++++ SOURCE INFORMATION
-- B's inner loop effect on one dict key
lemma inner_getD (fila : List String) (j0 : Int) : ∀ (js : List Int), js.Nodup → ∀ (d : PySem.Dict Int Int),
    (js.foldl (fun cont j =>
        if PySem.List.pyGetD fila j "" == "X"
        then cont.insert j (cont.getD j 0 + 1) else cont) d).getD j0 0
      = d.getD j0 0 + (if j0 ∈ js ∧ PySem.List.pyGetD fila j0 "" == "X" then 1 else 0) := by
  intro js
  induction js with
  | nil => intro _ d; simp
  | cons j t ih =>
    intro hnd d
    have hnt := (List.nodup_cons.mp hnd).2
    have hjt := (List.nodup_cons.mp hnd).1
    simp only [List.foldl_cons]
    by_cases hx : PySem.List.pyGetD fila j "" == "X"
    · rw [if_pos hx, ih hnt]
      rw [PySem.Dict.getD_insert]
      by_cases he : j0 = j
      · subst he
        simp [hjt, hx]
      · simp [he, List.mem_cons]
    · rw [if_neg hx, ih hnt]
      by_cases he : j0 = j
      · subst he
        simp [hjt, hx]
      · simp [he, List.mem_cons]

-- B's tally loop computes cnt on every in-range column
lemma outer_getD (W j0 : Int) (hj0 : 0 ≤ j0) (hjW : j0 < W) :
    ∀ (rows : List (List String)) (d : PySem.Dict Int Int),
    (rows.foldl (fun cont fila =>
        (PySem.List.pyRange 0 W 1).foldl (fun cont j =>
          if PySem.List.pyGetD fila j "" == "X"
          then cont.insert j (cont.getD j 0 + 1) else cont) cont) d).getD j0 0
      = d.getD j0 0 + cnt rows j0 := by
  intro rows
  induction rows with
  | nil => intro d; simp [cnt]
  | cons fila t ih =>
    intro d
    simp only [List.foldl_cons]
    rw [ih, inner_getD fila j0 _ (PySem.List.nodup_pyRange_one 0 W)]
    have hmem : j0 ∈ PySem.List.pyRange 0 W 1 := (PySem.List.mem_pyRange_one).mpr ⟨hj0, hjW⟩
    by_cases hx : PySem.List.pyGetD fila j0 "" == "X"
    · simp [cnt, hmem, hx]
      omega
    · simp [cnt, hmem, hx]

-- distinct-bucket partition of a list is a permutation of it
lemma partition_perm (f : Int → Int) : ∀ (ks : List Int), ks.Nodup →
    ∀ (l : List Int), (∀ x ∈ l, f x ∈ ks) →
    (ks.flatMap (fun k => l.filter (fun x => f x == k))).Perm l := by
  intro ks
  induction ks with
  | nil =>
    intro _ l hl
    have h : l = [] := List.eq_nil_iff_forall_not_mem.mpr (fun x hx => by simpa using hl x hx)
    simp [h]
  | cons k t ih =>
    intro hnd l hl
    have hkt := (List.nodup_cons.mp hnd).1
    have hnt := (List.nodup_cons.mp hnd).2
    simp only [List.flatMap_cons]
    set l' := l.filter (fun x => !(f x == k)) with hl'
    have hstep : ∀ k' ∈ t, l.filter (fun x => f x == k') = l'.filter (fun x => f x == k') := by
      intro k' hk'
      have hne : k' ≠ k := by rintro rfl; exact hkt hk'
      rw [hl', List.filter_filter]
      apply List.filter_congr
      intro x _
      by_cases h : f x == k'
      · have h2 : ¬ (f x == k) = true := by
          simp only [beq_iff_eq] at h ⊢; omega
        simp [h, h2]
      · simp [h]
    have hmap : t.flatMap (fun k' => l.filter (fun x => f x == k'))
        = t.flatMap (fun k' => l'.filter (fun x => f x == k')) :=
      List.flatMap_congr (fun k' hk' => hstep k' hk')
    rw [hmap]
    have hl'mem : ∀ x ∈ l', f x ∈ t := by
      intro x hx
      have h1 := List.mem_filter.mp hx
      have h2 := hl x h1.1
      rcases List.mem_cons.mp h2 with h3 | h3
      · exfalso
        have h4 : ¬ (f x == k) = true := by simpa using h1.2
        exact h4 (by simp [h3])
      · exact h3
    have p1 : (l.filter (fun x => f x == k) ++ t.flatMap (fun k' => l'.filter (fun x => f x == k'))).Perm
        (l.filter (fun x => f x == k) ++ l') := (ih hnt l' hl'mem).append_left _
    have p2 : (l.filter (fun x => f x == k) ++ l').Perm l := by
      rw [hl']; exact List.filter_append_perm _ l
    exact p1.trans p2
++++++++
■ TASK ■
Wherever the line holding "rw [hl', List.filter_filter]" falls in the entries above, copy exactly from it through the line holding "have hl'mem : ∀ x ∈ l', f x ∈ t := by", inclusive, and add nothing.

■ SOLVED EXERCISE ■
      rw [hl', List.filter_filter]
      apply List.filter_congr
      intro x _
      by_cases h : f x == k'
      · have h2 : ¬ (f x == k) = true := by
          simp only [beq_iff_eq] at h ⊢; omega
        simp [h, h2]
      · simp [h]
    have hmap : t.flatMap (fun k' => l.filter (fun x => f x == k'))
        = t.flatMap (fun k' => l'.filter (fun x => f x == k')) :=
      List.flatMap_congr (fun k' hk' => hstep k' hk')
    rw [hmap]
    have hl'mem : ∀ x ∈ l', f x ∈ t := by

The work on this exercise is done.